Accountant held liable for client’s award breaches

In her address to the Australian Human Resources Institute in 2016, the Fair Work Ombudsman, Natalie James, said “there must be clear consequences for those in trusted positions, those whose advice is relied upon and those with the responsibility to know better who play a part in undermining workplace laws”. Consistent with this warning, the Fair Work Ombudsman has used the accessorial liability provisions of the Fair Work Act to proceed against directors, managers, human resources advisers and franchisors.

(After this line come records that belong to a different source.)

theorem agree : ∀ (n : Nat) (cs : List Char), cs.length ≤ n → wfAux cs PMode.normal = true →
    ∃ toks, parseA cs = some toks ∧
      ∀ res, loopB cs res = some (toks.foldl stepB res) := by
  intro n
  induction n with
  | zero =>
    intro cs hlen _
    have hnil : cs = [] := List.eq_nil_of_length_eq_zero (Nat.le_zero.mp hlen)
    subst hnil
    exact ⟨[], by simp [parseA], fun res => by simp [loopB]⟩
  | succ n ih =>
    intro cs hlen hwf
    cases cs with
    | nil => exact ⟨[], by simp [parseA], fun res => by simp [loopB]⟩
    | cons c rest =>
      have hlen' : rest.length ≤ n := by
        simp only [List.length_cons] at hlen; omega
      by_cases hdot : c = '.' ∨ c = '*'
      · have hc1 : ¬ c = '+' := by rcases hdot with rfl | rfl <;> decide
        have hc2 : ¬ c = '[' := by rcases hdot with rfl | rfl <;> decide
        have hc3 : ¬ c = '(' := by rcases hdot with rfl | rfl <;> decide
        rw [wfAux, if_neg hc1, if_neg hc2, if_neg hc3] at hwf
        obtain ⟨toks, hp, hl⟩ := ih rest hlen' hwf
        refine ⟨wildT :: toks, ?_, ?_⟩
        · rw [parseA, if_pos hdot, hp]
        · intro res
          rw [loopB, if_pos hdot]
          simpa [wildT, List.foldl_cons] using hl (stepB res wildT)
      · by_cases hbr : c = '['
        · subst hbr
          rw [wfAux, if_neg (by decide), if_pos rfl] at hwf
          obtain ⟨r, hd, hwf⟩ := wfAux_inBr rest hwf
          · have hmem : ']' ∈ rest := mem_of_dropWhile_ne_cons hd
            have hlt : r.length ≤ n := by
              have := dropWhile_tail_lt _ rest hd; omega
            obtain ⟨toks, hp, hl⟩ := ih r hlt hwf
            have hbr_eq := scanBr_eq rest hmem
            rw [hd] at hbr_eq
            simp only [List.tail_cons] at hbr_eq
            refine ⟨(rest.takeWhile (· ≠ ']')).map (fun c => [c]) :: toks, ?_, ?_⟩
            · rw [parseA, if_neg (by decide), if_pos rfl]
              split
              · rename_i heq; rw [hbr_eq] at heq; cases heq
              · rename_i t' r' heq
                rw [hbr_eq] at heq
                cases heq
                simp only [hp]
            · intro res
              rw [loopB, if_neg (by decide), if_pos rfl]
              split
              · rename_i heq; rw [hd] at heq; cases heq
              · rename_i x' r' heq
                rw [hd] at heq
                cases heq
                simp only [List.foldl_cons]
                exact hl _
        · by_cases hpar : c = '('
          · subst hpar
            rw [wfAux, if_neg (by decide), if_neg (by decide), if_pos rfl] at hwf
            obtain ⟨r0, hd0, hafter⟩ := wfAux_inGr rest hwf
            cases r0 with
            | nil => simp [wfAux] at hafter
            | cons d r =>
            by_cases hq' : d = '?'
            · -- dropWhile = ')' :: '?' :: r
              subst hq'
              rw [wfAux, if_pos rfl] at hafter
              have hwf := hafter
              have hd : rest.dropWhile (· ≠ ')') = ')' :: '?' :: r := hd0
              have hmem : ')' ∈ rest := mem_of_dropWhile_ne_cons hd
              have hlt : r.length ≤ n := by
                have := dropWhile_tail_lt _ rest hd
                simp only [List.length_cons] at this; omega
              obtain ⟨toks, hp, hl⟩ := ih r hlt hwf
              have hGr := scanGr_eq rest [] hmem
              rw [hd, mapHead_nil_append'] at hGr
              simp only [List.tail_cons] at hGr
              refine ⟨(splitBarL (rest.takeWhile (· ≠ ')')) ++ [[]]) :: toks, ?_, ?_⟩
              · rw [parseA, if_neg (by decide), if_neg (by decide), if_pos rfl]
                split
                · rename_i heq; rw [hGr] at heq; cases heq
                · rename_i t' r' heq
                  rw [hGr] at heq
                  simp at heq
                  obtain ⟨h1, h2⟩ := heq
                  subst h1; subst h2
                  simp only [hp, ne_eq, decide_not]
              · intro res
                rw [loopB, if_neg (by decide), if_neg (by decide), if_pos rfl]
                split
                · rename_i heq; rw [hd] at heq; cases heq
                · rename_i x' r' heq
                  rw [hd] at heq
                  cases heq
                  simp only [List.foldl_cons]
                  exact hl _
                · rename_i hno heq
                  rw [hd] at heq
                  cases heq
                  exact (hno r rfl).elim
            · -- dropWhile = ')' :: d :: r with d ≠ '?'
              rw [wfAux_afterGr_ne d r hq'] at hafter
              have hwf := hafter
              have hq : ¬ d = '?' := hq'
              have hd : rest.dropWhile (· ≠ ')') = ')' :: d :: r := hd0
              have hmem : ')' ∈ rest := mem_of_dropWhile_ne_cons hd
              have hlt : (d :: r).length ≤ n := by
                have := dropWhile_tail_lt _ rest hd
                simp only [List.length_cons] at this ⊢; omega
              obtain ⟨toks, hp, hl⟩ := ih (d :: r) hlt hwf
              have hGr := scanGr_eq rest [] hmem
              rw [hd, mapHead_nil_append'] at hGr
              simp only [List.tail_cons] at hGr
              refine ⟨splitBarL (rest.takeWhile (· ≠ ')')) :: toks, ?_, ?_⟩
              · rw [parseA, if_neg (by decide), if_neg (by decide), if_pos rfl]
                split
                · rename_i heq; rw [hGr] at heq; cases heq
                · rename_i t' r' heq
                  rw [hGr] at heq
                  simp at heq
                  obtain ⟨h1, h2⟩ := heq
                  subst h1; subst h2
                  split
                  · rename_i heq2 hHeq
                    cases heq2
                  · rename_i heq2 hHeq
                    cases heq2
                    exact absurd rfl hq
                  · rename_i heq2 hHeq
                    cases heq2
                    simp only [hp, ne_eq, decide_not]
              · intro res
                rw [loopB, if_neg (by decide), if_neg (by decide), if_pos rfl]
                split
                · rename_i heq; rw [hd] at heq; cases heq
                · rename_i x' r' heq
                  rw [hd] at heq
                  cases heq
                  exact absurd rfl hq
                · rename_i hno heq
                  rw [hd] at heq
                  cases heq
                  simp only [List.foldl_cons]
                  exact hl _
          · by_cases hplus : c = '+'
            · rw [wfAux, if_pos hplus] at hwf
              simp at hwf
            · rw [wfAux, if_neg hplus, if_neg hbr, if_neg hpar] at hwf
              obtain ⟨toks, hp, hl⟩ := ih rest hlen' hwf
              refine ⟨[[c]] :: toks, ?_, ?_⟩
              · rw [parseA, if_neg hdot, if_neg hbr, if_neg hpar, if_neg hplus, hp]
              · intro res
                rw [loopB, if_neg hdot, if_neg hbr, if_neg hpar, if_neg hplus,
                  hl (stepB res [[c]]), List.foldl_cons]
-- pv_equiv track=rewrite | github.com/eternalclash/PYTHON_ALGORITHM | Programmers/LV2/괄호 변환.py | check
-- ===== SOURCE A (Python) =====
-- def isPalin(p):
--     count=0
--     for i in range(len(p)):
--         if p[i]=="(":
--             count+=1
--         else:
--             if count==0:
--                 return False
--             count -=1
--     return True
--
-- def equal(p):
--     left,right=0,0
--     for i in range(len(p)):
--         if p[i] ==")":
--             right+=1
--         if p[i] =="(":
--             left+=1
--         if left==right:
--             return i
--
-- def check(p):
--     answer=''
--     if p=='':
--         return ''
--     index=equal(p)
--     u=p[:index+1]
--     v=p[index+1:]
--     if isPalin(u):
--         answer=u+check(v)
--     else:
--         answer="("
--         answer+=check(v)
--         answer+=")"
--         u=list(u[1:-1])
--         for i in range(len(u)):
--             if u[i]=='(':
--                 u[i]=")"
--             else:
--                 u[i]='('
--         answer+= "".join(u)
--     return answer
-- ===== SOURCE B (Python) =====
-- def check(p):
--     # Iterative: one linear segmentation pass (balance counter, index-based),
--     # then assemble prefix pieces in order and suffix pieces in reverse -- O(n).
--     pre = []
--     post = []
--     n = len(p)
--     i = 0
--     while i < n:
--         d = 0          # paren balance: segment ends when it returns to 0
--         c = 0          # nesting counter (any char other than '(' closes)
--         ok = True
--         j = i
--         while True:
--             ch = p[j]
--             if ch == '(':
--                 d += 1
--                 c += 1
--             else:
--                 if ch == ')':
--                     d -= 1
--                 if c == 0:
--                     ok = False
--                 else:
--                     c -= 1
--             j += 1
--             if d == 0:
--                 break
--         seg = p[i:j]
--         if ok:
--             pre.append(seg)
--         else:
--             pre.append('(')
--             post.append(')' + ''.join('(' if x != '(' else ')' for x in seg[1:-1]))
--         i = j
--     return ''.join(pre) + ''.join(reversed(post))
-- ===== Notes on version B (the rewrite author's own statement) =====
-- stated objective: faster
-- what changed: Replaced the recursive slice-and-concatenate solution by a single iterative linear pass that finds segment boundaries with one balance counter and assembles the answer from prefix pieces in order plus suffix pieces in reverse, with no recursion and no repeated slicing.
-- outside the precondition, e.g. on check('('): A raises TypeError, B raises IndexError; on check(')'): A raises TypeError, B raises IndexError
import Mathlib
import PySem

Last month, the Fair Work Ombudsman tested the limits of those provisions even further and successfully obtained a declaration that an accounting firm was liable for award contraventions by its client.

Photography / Matt Brown

Photography / Matt Brown

The Fair Work Ombudsman investigated the client, Blue Impression Pty Ltd, for award contraventions and ultimately commenced proceeding against Blue Impression, one of its managers and notably, Ezy Accounting 123 Pty Ltd, a tax and accounting business that provided advice to Blue Impression.  The Ombudsman alleged that Ezy was involved in Blue Impression’s contraventions and should face penalties for that involvement.

The Fair Work Act provides that a person who is involved in a contravention of the Act is also taken to have contravened the Act.  A person will be involved in a contravention of the Act if the person:

  1. has aided, abetted, counselled or procured the contravention; or
  2. has induced the contravention, whether by threats or promises or otherwise; or
  3. has been in any way, by act or omission, directly or indirectly, knowingly concerned in or party to the contravention; or
  4. has conspired with others to effect the contravention.

The cases show that to be involved in a contravention, a person:

  • must have knowledge of the essential facts constituting the contravention;
  • must be knowingly concerned in the contravention;
  • must be an intentional participant in the contravention based on actual knowledge of the facts constituting the contravention, although constructive knowledge may be sufficient in cases of wilful blindness; and
  • need not know that the matters in question constituted a contravention.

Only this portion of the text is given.